We have seen in the chapter on "slang" how people are continually using old words in new ways, and how, through this, slang often becomes good English and good English becomes slang. The same thing has been going on all through the history of language. Other words besides those used as slang have been constantly getting new uses. Many English words to-day have quite different meanings from those which they had in the Middle Ages; some even have exactly opposite meanings to their original sense. Sometimes words keep both the old meaning and the new.

In this matter the English language is very different from the German. The English language has many words which the Germans have too, but their meanings are different. The Germans have kept the original meanings which these words had hundreds of years ago; but the thousands of words which have come down to us from the English language of a thousand years ago have nearly all changed their meanings.

We have two of these old words which have now each two exactly opposite meanings. The word fast means sometimes "immovable," and sometimes it means the exact opposite—"moving rapidly." We say a key is "fast" in a lock when we cannot get it out, and we say a person runs "fast" when we mean that he runs quickly. The first meaning of steadiness is the original meaning; then the word came to be used to mean "moving steadily." A person who ran on, keeping up a steady movement, was said to run fast, and then it was easy to use the word for rapidity as well as steadiness in motion or position. This is how the word fast came to have two opposite meanings.

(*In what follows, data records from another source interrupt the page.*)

-- pv_equiv track=rewrite | github.com/eldor-fozilov/solving-algorithms-and-data-structures-problems- | easy problems/class_photos/class_photos.py | classPhotos
-- ===== SOURCE A (Python) =====
-- def classPhotos(redShirtHeights, blueShirtHeights):
--
--     redShirtHeights.sort()
--     blueShirtHeights.sort()
--
--     reds_high_count = blues_high_count = 0
--
--     for i in range(len(redShirtHeights)):
--         if redShirtHeights[i] > blueShirtHeights[i]:
--             reds_high_count += 1
--         elif redShirtHeights[i] == blueShirtHeights[i]:
--             return False
--         else:
--             blues_high_count += 1
--
--     if reds_high_count == len(redShirtHeights) or blues_high_count == len(blueShirtHeights):
--         return True
--
--     return False
-- ===== SOURCE B (Python) =====
-- def classPhotos(redShirtHeights, blueShirtHeights):
--     redShirtHeights.sort()
--     blueShirtHeights.sort()
--
--     def dominates(tall, short):
--         # every k-th person in `tall` must have strictly more than k people
--         # of `short` below them: walk `short` once with a rank pointer
--         j = 0
--         for i in range(len(tall)):
--             v = tall[i]
--             while j < len(short) and short[j] < v:
--                 j += 1
--             if j < i + 1:
--                 return False
--         return True
--
--     return dominates(redShirtHeights, blueShirtHeights) or dominates(blueShirtHeights, redShirtHeights)
-- ===== Notes on version B (the rewrite author's own statement) =====
-- stated objective: alternative
-- what changed: Replaces A's positional pairwise comparison with two maintained counters by an order-statistics test: a helper walks the other sorted list once with a monotone rank pointer and checks that the k-th person has strictly more than k people of the other colour below them, applied symmetrically in both directions.
-- outside the precondition, e.g. on classPhotos([1, 1, 5], [1, 2]): A returns False, B returns False
import Mathlib
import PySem

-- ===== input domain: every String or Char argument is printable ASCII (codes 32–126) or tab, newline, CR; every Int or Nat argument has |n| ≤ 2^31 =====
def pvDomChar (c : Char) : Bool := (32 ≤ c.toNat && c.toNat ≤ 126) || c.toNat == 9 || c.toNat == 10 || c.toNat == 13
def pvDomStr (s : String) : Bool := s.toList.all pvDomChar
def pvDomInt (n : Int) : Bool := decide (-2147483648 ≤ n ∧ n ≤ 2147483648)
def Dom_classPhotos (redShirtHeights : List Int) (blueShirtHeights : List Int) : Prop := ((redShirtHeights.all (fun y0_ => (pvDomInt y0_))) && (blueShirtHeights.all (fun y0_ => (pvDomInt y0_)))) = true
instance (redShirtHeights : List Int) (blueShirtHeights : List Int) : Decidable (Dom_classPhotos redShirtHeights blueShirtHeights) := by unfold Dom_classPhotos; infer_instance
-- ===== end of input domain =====

-- B replaces A's positional pairwise comparison with counters by an order-statistics test
-- (a rank pointer counting, for each person, how many of the other colour stand strictly
-- below them), applied in both directions (objective: alternative). Both A and B sort the
-- two argument lists in place; the equivalence proved here is about the return value.

-- ===== PORT A =====
-- the for-loop over range(len(redShirtHeights)) with the two counters and the early return
def classPhotosGo (r b : List Int) (n : Nat) (i rh bh : Nat) : Nat → Bool
  | 0 => decide (rh = r.length ∨ bh = b.length)
  | fuel + 1 =>
    if i < n then
      let rv := PySem.List.pyGetD r (i : Int) 0
      let bv := PySem.List.pyGetD b (i : Int) 0
      if rv > bv then classPhotosGo r b n (i + 1) (rh + 1) bh fuel
      else if rv = bv then false
      else classPhotosGo r b n (i + 1) rh (bh + 1) fuel
    else decide (rh = r.length ∨ bh = b.length)

def classPhotos (redShirtHeights : List Int) (blueShirtHeights : List Int) : Bool :=
  let r := PySem.List.sorted redShirtHeights (fun x => x) false
  let b := PySem.List.sorted blueShirtHeights (fun x => x) false
  classPhotosGo r b r.length 0 0 0 r.length

-- ===== PORT B =====
-- the inner 'while j < len(short) and short[j] < v: j += 1' of B's helper
def dominatesAdv (short : List Int) (v : Int) (j : Nat) : Nat :=
  if j < short.length then
    if short.getD j 0 < v then dominatesAdv short v (j + 1) else j
  else j
termination_by short.length - j
decreasing_by omega

-- B's 'for i in range(len(tall))' loop with the rank pointer j and the early return
def dominatesGo (tall short : List Int) (i j : Nat) : Bool :=
  if i < tall.length then
    let v := tall.getD i 0
    let j' := dominatesAdv short v j
    if j' < i + 1 then false
    else dominatesGo tall short (i + 1) j'
  else true
termination_by tall.length - i
decreasing_by omega

def dominates (tall short : List Int) : Bool := dominatesGo tall short 0 0

def classPhotos_alt (redShirtHeights : List Int) (blueShirtHeights : List Int) : Bool :=
  let r := PySem.List.sorted redShirtHeights (fun x => x) false
  let b := PySem.List.sorted blueShirtHeights (fun x => x) false
  dominates r b || dominates b r

-- ===== PRECONDITION & SPEC =====
-- Pre_ excludes the inputs where the red list is longer than the blue list: there A in general
-- raises IndexError (it indexes blueShirtHeights at every index of redShirtHeights); the few
-- such inputs where a tie makes A return False before reaching the out-of-range index are
-- excluded with the rest (A and B both return False on the cited example).
def Pre_classPhotos (redShirtHeights : List Int) (blueShirtHeights : List Int) : Prop :=
  redShirtHeights.length ≤ blueShirtHeights.length
instance (redShirtHeights : List Int) (blueShirtHeights : List Int) : Decidable (Pre_classPhotos redShirtHeights blueShirtHeights) := by unfold Pre_classPhotos; infer_instance
def pvWitness_classPhotos : List Int × List Int := ([3, 1, 2], [2, 4, 1])

def Spec_classPhotos (redShirtHeights : List Int) (blueShirtHeights : List Int) (out : Bool) : Prop := out = classPhotos_alt redShirtHeights blueShirtHeights
instance (redShirtHeights : List Int) (blueShirtHeights : List Int) (out : Bool) : Decidable (Spec_classPhotos redShirtHeights blueShirtHeights out) := by unfold Spec_classPhotos; infer_instance

-- ===== CLAIM (what is proved, stated in full; the proofs are below) =====
def Claim_equal_classPhotos : Prop := ∀ (redShirtHeights : List Int) (blueShirtHeights : List Int), Dom_classPhotos redShirtHeights blueShirtHeights → Pre_classPhotos redShirtHeights blueShirtHeights → Spec_classPhotos redShirtHeights blueShirtHeights (classPhotos redShirtHeights blueShirtHeights)

-- ===== LEMMAS AND PROOFS =====

-- A's loop characterisation: with r no longer than b, the loop started at index i returns
-- false if any tie occurs from position i on, else compares the completed counters against
-- the two list lengths.
lemma classPhotosGo_eq (r b : List Int) (hlen : r.length ≤ b.length) :
    ∀ k i rh bh, r.length ≤ i + k →
    classPhotosGo r b r.length i rh bh k =
      (let t := (r.zip b).drop i
       if t.any (fun p => decide (p.1 = p.2)) then false
       else decide (rh + t.countP (fun p => decide (p.2 < p.1)) = r.length ∨
                    bh + t.countP (fun p => decide (p.1 < p.2)) = b.length)) := by
  intro k
  induction k with
  | zero =>
    intro i rh bh hk
    have hdrop : (r.zip b).drop i = [] := by
      apply List.drop_eq_nil_of_le
      rw [List.length_zip]
      omega
    rw [classPhotosGo]
    simp [hdrop]
  | succ k ih =>
    intro i rh bh hk
    by_cases hi : i < r.length
    case neg =>
      have hdrop : (r.zip b).drop i = [] := by
        apply List.drop_eq_nil_of_le
        rw [List.length_zip]
        omega
      rw [classPhotosGo, if_neg hi]
      simp [hdrop]
    have hib : i < b.length := by omega
    have hiz : i < (r.zip b).length := by simp [List.length_zip]; omega
    have hdrop : (r.zip b).drop i = (r.zip b)[i] :: (r.zip b).drop (i + 1) :=
      List.drop_eq_getElem_cons hiz
    have hget : (r.zip b)[i] = (r[i], b[i]) := List.getElem_zip
    have hrv : PySem.List.pyGetD r (i : Int) 0 = r[i] := PySem.List.pyGetD_ofNat r i 0 hi
    have hbv : PySem.List.pyGetD b (i : Int) 0 = b[i] := PySem.List.pyGetD_ofNat b i 0 hib
    rw [classPhotosGo, if_pos hi]
    simp only [hrv, hbv, hdrop, hget]
    by_cases h1 : b[i] < r[i]
    · rw [if_pos h1, ih (i + 1) (rh + 1) bh (by omega)]
      have hne : ¬ (r[i] = b[i]) := by omega
      have hnlt : ¬ (r[i] < b[i]) := by omega
      simp only [List.any_cons, List.countP_cons, hne, hnlt, h1]
      simp only [decide_false, decide_true, Bool.false_or, Bool.false_eq_true,
        if_false, if_true, Nat.add_zero]
      split
      · rfl
      · simp only [decide_eq_decide]; omega
    · rw [if_neg (by exact h1)]
      by_cases h2 : r[i] = b[i]
      · rw [if_pos h2]
        simp [h2]
      · have h3 : r[i] < b[i] := by omega
        rw [if_neg h2, ih (i + 1) rh (bh + 1) (by omega)]
        simp only [List.any_cons, List.countP_cons, h1, h2, h3]
        simp only [decide_false, decide_true, Bool.false_or, Bool.false_eq_true,
          if_false, if_true, Nat.add_zero]
        split
        · rfl
        · simp only [decide_eq_decide]; omega

-- an all-scan over a zip, read index-wise
lemma zip_all_iff_getD (x y : List Int) (f : Int → Int → Bool)
    (hxy : x.length ≤ y.length) :
    ((x.zip y).all (fun q => f q.1 q.2) = true) ↔
    ∀ k, k < x.length → f (x.getD k 0) (y.getD k 0) = true := by
  rw [List.all_eq_true]
  constructor
  · intro h k hk
    have hkz : k < (x.zip y).length := by simp [List.length_zip]; omega
    have := h (x.zip y)[k] (List.getElem_mem hkz)
    rw [List.getElem_zip] at this
    rw [List.getD_eq_getElem x 0 hk, List.getD_eq_getElem y 0 (by omega)]
    exact this
  · intro h q hq
    obtain ⟨k, hkz, hqe⟩ := List.mem_iff_getElem.mp hq
    have hk : k < x.length := by simp [List.length_zip] at hkz; omega
    have := h k hk
    rw [List.getD_eq_getElem x 0 hk, List.getD_eq_getElem y 0 (by omega)] at this
    rw [← hqe, List.getElem_zip]
    exact this

-- in a ≤-sorted list, position k holds a value < v iff at least k+1 elements are < v
lemma sorted_getD_lt_iff (s : List Int) (hs : s.Pairwise (· ≤ ·)) (v : Int) :
    ∀ k, k < s.length →
    (s.getD k 0 < v ↔ k + 1 ≤ s.countP (fun x => decide (x < v))) := by
  induction s with
  | nil => intro k hk; simp at hk
  | cons a t ih =>
    rw [List.pairwise_cons] at hs
    obtain ⟨ha, ht⟩ := hs
    intro k hk
    cases k with
    | zero =>
      simp only [List.getD_cons_zero, List.countP_cons]
      constructor
      · intro h; simp [h]
      · intro h
        by_contra hav
        have h0 : t.countP (fun x => decide (x < v)) = 0 := by
          rw [List.countP_eq_zero]
          intro x hx
          have := ha x hx
          simp
          omega
        simp [h0, show ¬ (a < v) by omega] at h
    | succ k =>
      simp only [List.getD_cons_succ, List.countP_cons]
      have hk' : k < t.length := by simp at hk; omega
      rw [ih ht k hk']
      by_cases hav : a < v
      · simp [hav]
      · have h0 : t.countP (fun x => decide (x < v)) = 0 := by
          rw [List.countP_eq_zero]
          intro x hx
          have := ha x hx
          simp
          omega
        rw [h0]
        simp [hav]

-- counting elements below a threshold is monotone in the threshold
lemma countLt_mono (s : List Int) (v w : Int) (hvw : v ≤ w) :
    s.countP (fun x => decide (x < v)) ≤ s.countP (fun x => decide (x < w)) := by
  apply List.countP_mono_left
  intro x _ hx
  simp at hx ⊢
  omega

Another word, fine, has the same sort of history. We speak of a "fine needle" when we mean that it is thin, and a "fine baby" when we mean that it is fat. The first meaning is nearer to the original, which was "well finished off." Often a thing which had a great deal of "fine" workmanship spent on it would be delicate and "fine" in the first sense, and so the word came to have this meaning. On the other hand, the thing finished off in this way would generally be beautiful. People came to think of "fine" things as things to be admired, and as they like their babies to be fat, a fat baby will generally be considered a fine baby. It was in this kind of way that "fine" came to have its second meaning of "large."

The common adjectives glad and sad had quite different meanings in Old English from those they have now. In Old English glad meant "shining," or "bright," but in a very short time it came to mean "cheerful." Now it means something rather different from this, for though we may speak of a "glad heart" or "glad spirit," such expressions are chiefly used in poetry. Generally in ordinary speech when we say that we are "glad" we mean that we are pleased about some special thing, as "glad that you have come."

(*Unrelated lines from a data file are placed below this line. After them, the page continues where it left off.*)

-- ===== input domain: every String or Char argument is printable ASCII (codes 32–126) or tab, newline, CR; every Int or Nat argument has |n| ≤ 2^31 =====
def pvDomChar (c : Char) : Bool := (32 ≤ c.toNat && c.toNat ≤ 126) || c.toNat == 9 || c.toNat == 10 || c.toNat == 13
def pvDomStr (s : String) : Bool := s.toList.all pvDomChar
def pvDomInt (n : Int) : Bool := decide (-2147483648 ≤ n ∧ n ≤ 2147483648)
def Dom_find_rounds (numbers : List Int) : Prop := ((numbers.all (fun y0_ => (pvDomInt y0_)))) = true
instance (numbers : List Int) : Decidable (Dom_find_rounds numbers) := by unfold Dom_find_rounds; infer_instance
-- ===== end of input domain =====

-- B is a different algorithm (per-value position buckets + pointers + binary search instead of
-- repeated scanning/removal); A empties its argument list in place, B does not mutate it —
-- the equivalence proved here is about the return value.

-- ===== PORT A =====

-- the 'for i in range(len(new_numbers))' minimum scan of A (state: (small_num, index))
def pvMinFold (xs : List Int) : Int × Nat :=
  (PySem.List.pyRange 0 (PySem.List.len xs) 1).foldl
    (fun st j =>
      if PySem.List.pyGetD xs j 0 < st.1 then
        (PySem.List.pyGetD xs j 0, (PySem.List.index? xs (PySem.List.pyGetD xs j 0)).getD 0)
      else st)
    (PySem.List.pyGetD xs 0 0, 0)

-- A's quirky inner 'while ind < len(new_numbers)' (ind does not advance on a hit,
-- but then the test is false on the next pass, so the measure below decreases)
def pvChainA (xs : List Int) (ind : Nat) (small : Int) : List Int :=
  if h : ind < xs.length then
    if hc : PySem.List.pyGetD xs (ind : Int) 0 = small + 1 then
      PySem.List.pyGetD xs (ind : Int) 0 :: pvChainA xs ind (PySem.List.pyGetD xs (ind : Int) 0)
    else
      pvChainA xs (ind + 1) small
  else []
termination_by (xs.length - ind) * 2 + (if PySem.List.pyGetD xs (ind : Int) 0 = small + 1 then 1 else 0)
decreasing_by
  · have h1 : ¬ (PySem.List.pyGetD xs (ind : Int) 0 = PySem.List.pyGetD xs (ind : Int) 0 + 1) := by omega
    rw [if_neg h1, if_pos hc]
    omega
  · rw [if_neg hc]
    split <;> omega

-- 'for ss in sub_set: new_numbers.remove(ss)'; on every state A reaches, ss is present,
-- so remove? is some and the .getD default is never used
def pvRemoveAll (xs : List Int) (sub : List Int) : List Int :=
  sub.foldl (fun ys ss => (PySem.List.remove? ys ss).getD ys) xs

theorem pvMinFold_fst_mem (xs : List Int) (h : xs ≠ []) : (pvMinFold xs).1 ∈ xs := by
  have hconv : pvMinFold xs =
      xs.foldl (fun st x => if x < st.1 then (x, (PySem.List.index? xs x).getD 0) else st)
        (PySem.List.pyGetD xs 0 0, 0) := by
    unfold pvMinFold
    exact PySem.List.foldl_pyRange_zero_pyGetD xs 0
      (fun st x => if x < st.1 then (x, (PySem.List.index? xs x).getD 0) else st) _
  have hfst : ∀ (l : List Int) (st : Int × Nat),
      (l.foldl (fun st x => if x < st.1 then (x, (PySem.List.index? xs x).getD 0) else st) st).1
        = l.foldl min st.1 := by
    intro l
    induction l with
    | nil => intro st; rfl
    | cons x t ih =>
        intro st
        rw [List.foldl_cons, List.foldl_cons]
        by_cases hx : x < st.1
        · rw [if_pos hx, ih, min_eq_right (le_of_lt hx)]
        · rw [if_neg hx, ih, min_eq_left (not_lt.mp hx)]
  rw [hconv, hfst]
  have h0 : PySem.List.pyGetD xs 0 0 ∈ xs := by
    cases xs with
    | nil => exact absurd rfl h
    | cons a t => simp [PySem.List.pyGetD_zero_cons]
  rcases (PySem.List.foldl_min_mem xs (PySem.List.pyGetD xs 0 0)) with h1 | h1
  · rw [h1]; exact h0
  · exact h1

theorem pvRemoveAll_length_le (sub : List Int) : ∀ (xs : List Int),
    (pvRemoveAll xs sub).length ≤ xs.length := by
  induction sub with
  | nil => intro xs; simp [pvRemoveAll]
  | cons s t ih =>
      intro xs
      show (pvRemoveAll ((PySem.List.remove? xs s).getD xs) t).length ≤ xs.length
      refine le_trans (ih _) ?_
      by_cases hm : s ∈ xs
      · rw [PySem.List.remove?_eq_some_erase xs s hm]
        simpa using (List.length_erase_le : (xs.erase s).length ≤ xs.length)
      · rw [(PySem.List.remove?_eq_none_iff xs s).mpr hm]
        simp
theorem pvRemoveAll_length_lt (xs : List Int) (v : Int) (rest : List Int) (hv : v ∈ xs) :
    (pvRemoveAll xs (v :: rest)).length < xs.length := by
  show (pvRemoveAll ((PySem.List.remove? xs v).getD xs) rest).length < xs.length
  refine lt_of_le_of_lt (pvRemoveAll_length_le rest _) ?_
  rw [PySem.List.remove?_eq_some_erase xs v hv]
  have h1 := List.length_erase_of_mem hv
  have h2 : 1 ≤ xs.length := List.length_pos_of_mem hv
  simp only [Option.getD_some]
  omega

-- the outer 'while len(new_numbers) > 0' of A
def pvRoundsA (xs : List Int) (subsets : List (List Int)) (cnt : Int) : List (List Int) × Int :=
  if h : 0 < xs.length then
    let st := pvMinFold xs
    let sub := st.1 :: pvChainA xs st.2 st.1
    pvRoundsA (pvRemoveAll xs sub) (subsets ++ [sub]) (cnt + 1)
  else (subsets, cnt)
termination_by xs.length
decreasing_by
  exact pvRemoveAll_length_lt xs _ _ (pvMinFold_fst_mem xs (by intro hnil; simp [hnil] at h))

def find_rounds (numbers : List Int) : List (List Int) × Int :=
  pvRoundsA numbers [] 0

-- ===== PORT B =====

-- first_greater's 'while lo < hi' binary search ((lo+hi)//2 on nonnegative ints)
def pvFG (lst : List Int) (p : Int) (lo hi : Int) : Int :=
  if h : lo < hi then
    if p < PySem.List.pyGetD lst (PySem.Int.floordiv (lo + hi) 2) 0 then
      pvFG lst p lo (PySem.Int.floordiv (lo + hi) 2)
    else
      pvFG lst p (PySem.Int.floordiv (lo + hi) 2 + 1) hi
  else lo
termination_by (hi - lo).toNat
decreasing_by
  · have := PySem.Int.floordiv_two_mid_bounds (le_of_lt h)
    have h2 : PySem.Int.floordiv (lo + hi) 2 < hi := by
      have : PySem.Int.floordiv (lo + hi) 2 < hi ↔ lo + hi < hi * 2 :=
        PySem.Int.floordiv_lt_iff_lt_mul (by omega)
      omega
    omega
  · have := PySem.Int.floordiv_two_mid_bounds (le_of_lt h)
    omega

def pvFirstGreater (lst : List Int) (p : Int) (lo : Int) : Int :=
  pvFG lst p lo (PySem.List.len lst)

-- pos.setdefault(v, []).append(i) over enumerate(numbers)
def pvBuildPos (numbers : List Int) : PySem.Dict Int (List Int) :=
  (PySem.List.enumerate numbers 0).foldl
    (fun d e => d.modify e.2 [] (fun l => l ++ [e.1])) PySem.Dict.empty

-- start = {v: 0 for v in pos}
def pvBuildStart (keys : List Int) : PySem.Dict Int Int :=
  keys.foldl (fun d v => d.insert v 0) PySem.Dict.empty

-- 'while start[vals[ptr]] == len(pos[vals[ptr]]): ptr += 1'
-- (the out-of-range else-branch below is where Python would raise IndexError; it is
-- unreachable from find_rounds_alt's states)
def pvSkip (pos : PySem.Dict Int (List Int)) (start : PySem.Dict Int Int)
    (vals : List Int) (ptr : Nat) : Nat :=
  if h : ptr < vals.length then
    if start.getD (PySem.List.pyGetD vals (ptr : Int) 0) 0 =
        PySem.List.len (pos.getD (PySem.List.pyGetD vals (ptr : Int) 0) []) then
      pvSkip pos start vals (ptr + 1)
    else ptr
  else ptr
termination_by vals.length - ptr

theorem pvFilterLtLen (l : List Int) (v : Int) (hv : v + 1 ∈ l) :
    (l.filter (fun k => decide (v + 1 < k))).length < (l.filter (fun k => decide (v < k))).length := by
  obtain ⟨l1, l2, rfl⟩ := List.append_of_mem hv
  have m1 : (l1.filter (fun k => decide (v + 1 < k))).length ≤ (l1.filter (fun k => decide (v < k))).length := by
    rw [← List.countP_eq_length_filter, ← List.countP_eq_length_filter]
    exact List.countP_mono_left (by intro a _ ha; simp at ha ⊢; omega)
  have m2 : (l2.filter (fun k => decide (v + 1 < k))).length ≤ (l2.filter (fun k => decide (v < k))).length := by
    rw [← List.countP_eq_length_filter, ← List.countP_eq_length_filter]
    exact List.countP_mono_left (by intro a _ ha; simp at ha ⊢; omega)
  simp only [List.filter_append, List.filter_cons, List.length_append]
  norm_num
  omega

-- the 'while True' chain loop of B; chain.append(nxt) becomes consing nxt onto the rest
def pvChainB (pos : PySem.Dict Int (List Int)) (start : PySem.Dict Int Int)
    (v p : Int) : List Int :=
  if hc : pos.contains (v + 1) then
    if PySem.List.len (pos.getD (v + 1) []) ≤
        pvFirstGreater (pos.getD (v + 1) []) p (start.getD (v + 1) 0) then
      []
    else
      (v + 1) :: pvChainB pos start (v + 1)
        (PySem.List.pyGetD (pos.getD (v + 1) [])
          (pvFirstGreater (pos.getD (v + 1) []) p (start.getD (v + 1) 0)) 0)
  else []
termination_by ((pos.keys).filter (fun k => decide (v < k))).length
decreasing_by
  exact pvFilterLtLen pos.keys v ((PySem.Dict.contains_iff_mem_keys pos (v + 1)).mp hc)

-- the outer 'while remaining > 0' of B
def pvRoundsB (pos : PySem.Dict Int (List Int)) (vals : List Int)
    (start : PySem.Dict Int Int) (subsets : List (List Int))
    (remaining : Int) (ptr : Nat) : List (List Int) :=
  if h : 0 < remaining then
    let k := pvSkip pos start vals ptr
    let v := PySem.List.pyGetD vals (k : Int) 0
    let p := PySem.List.pyGetD (pos.getD v []) (start.getD v 0) 0
    let chain := v :: pvChainB pos start v p
    pvRoundsB pos vals (chain.foldl (fun d u => d.insert u (d.getD u 0 + 1)) start)
      (subsets ++ [chain]) (remaining - PySem.List.len chain) k
  else subsets
termination_by remaining.toNat
decreasing_by
  rw [PySem.List.len_eq]
  simp only [List.length_cons]
  omega

def find_rounds_alt (numbers : List Int) : List (List Int) × Int :=
  let pos := pvBuildPos numbers
  let vals := PySem.List.sorted pos.keys (fun x => x) false
  let start := pvBuildStart pos.keys
  let res := pvRoundsB pos vals start [] (PySem.List.len numbers) 0
  (res, PySem.List.len res)

-- ===== PRECONDITION & SPEC =====
def Spec_find_rounds (numbers : List Int) (out : List (List Int) × Int) : Prop := out = find_rounds_alt numbers
instance (numbers : List Int) (out : List (List Int) × Int) : Decidable (Spec_find_rounds numbers out) := by unfold Spec_find_rounds; infer_instance

-- ===== CLAIM (what is proved, stated in full; the proofs are below) =====
def Claim_equal_find_rounds : Prop := ∀ (numbers : List Int), Dom_find_rounds numbers → Spec_find_rounds numbers (find_rounds numbers)

-- ===== LEMMAS AND PROOFS =====

-- Abstraction layer: positions of each value, the 'active' pairs under a start dict,
-- and the list A is working on.
def posL (numbers : List Int) (v : Int) : List Int :=
  ((PySem.List.enumerate numbers 0).filter (fun e => e.2 == v)).map (fun e => e.1)

def sN (start : PySem.Dict Int Int) (v : Int) : Nat := (start.getD v 0).toNat

def actE (numbers : List Int) (start : PySem.Dict Int Int) (e : Int × Int) : Bool :=
  decide (e.1 ∈ (posL numbers e.2).drop (sN start e.2))

def LPf (numbers : List Int) (start : PySem.Dict Int Int) : List (Int × Int) :=
  (PySem.List.enumerate numbers 0).filter (actE numbers start)

def absL (numbers : List Int) (start : PySem.Dict Int Int) : List Int :=
  (LPf numbers start).map (fun e => e.2)

theorem mem_posL (numbers : List Int) (v q : Int) :
    q ∈ posL numbers v ↔ (q, v) ∈ PySem.List.enumerate numbers 0 := by
  constructor
  · intro h
    simp only [posL, List.mem_map, List.mem_filter] at h
    obtain ⟨e, ⟨he, hv⟩, hq⟩ := h
    have : e = (q, v) := by
      cases e; simp at hv hq; simp [hq, hv]
    rwa [this] at he
  · intro h
    simp only [posL, List.mem_map, List.mem_filter]
    exact ⟨(q, v), ⟨h, by simp⟩, rfl⟩

theorem enum_fst_inj (numbers : List Int) (q w w' : Int)
    (h1 : (q, w) ∈ PySem.List.enumerate numbers 0)
    (h2 : (q, w') ∈ PySem.List.enumerate numbers 0) : w = w' := by
  rw [PySem.List.mem_enumerate_iff] at h1 h2
  obtain ⟨k1, hk1, he1⟩ := h1
  obtain ⟨k2, hk2, he2⟩ := h2
  have hq1 : q = (k1 : Int) := by simpa using congrArg Prod.fst he1
  have hq2 : q = (k2 : Int) := by simpa using congrArg Prod.fst he2
  have hk : k1 = k2 := by omega
  subst hk
  have h1 : w = numbers[k1] := by simpa using congrArg Prod.snd he1
  have h2 : w' = numbers[k1] := by simpa using congrArg Prod.snd he2
  rw [h1, h2]

theorem snd_mem_of_mem_enum (numbers : List Int) (e : Int × Int)
    (h : e ∈ PySem.List.enumerate numbers 0) : e.2 ∈ numbers := by
  rw [PySem.List.mem_enumerate_iff] at h
  obtain ⟨k, hk, he⟩ := h
  subst he
  exact List.getElem_mem hk

theorem posL_pairwise (numbers : List Int) (v : Int) :
    (posL numbers v).Pairwise (· < ·) := by
  unfold posL
  exact List.Pairwise.map _ (fun a b h => h)
    ((PySem.List.pairwise_lt_enumerate numbers 0).filter _)

theorem LPf_pairwise (numbers : List Int) (start : PySem.Dict Int Int) :
    (LPf numbers start).Pairwise (fun a b => a.1 < b.1) :=
  (PySem.List.pairwise_lt_enumerate numbers 0).filter _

Sad in Old English meant to have as much as one wanted of anything. Then it came to mean "calm" and "serious," perhaps from the idea that people who have all they want are in a mood to settle down and attend to things seriously. Already in Shakespeare's writings we find the word with its present meaning of "sorrowful." It has quite lost its earlier meaning, but has several special new meanings besides the general one of "sorrowful." A "sad tint," or colour, is one which is dull. "Sad bread" in the north of England is "heavy" bread which has not risen properly. Again, we describe as "sad" some people who are not at all sorrowful. We say a person is a "sad" liar when we mean that he is a hopeless liar.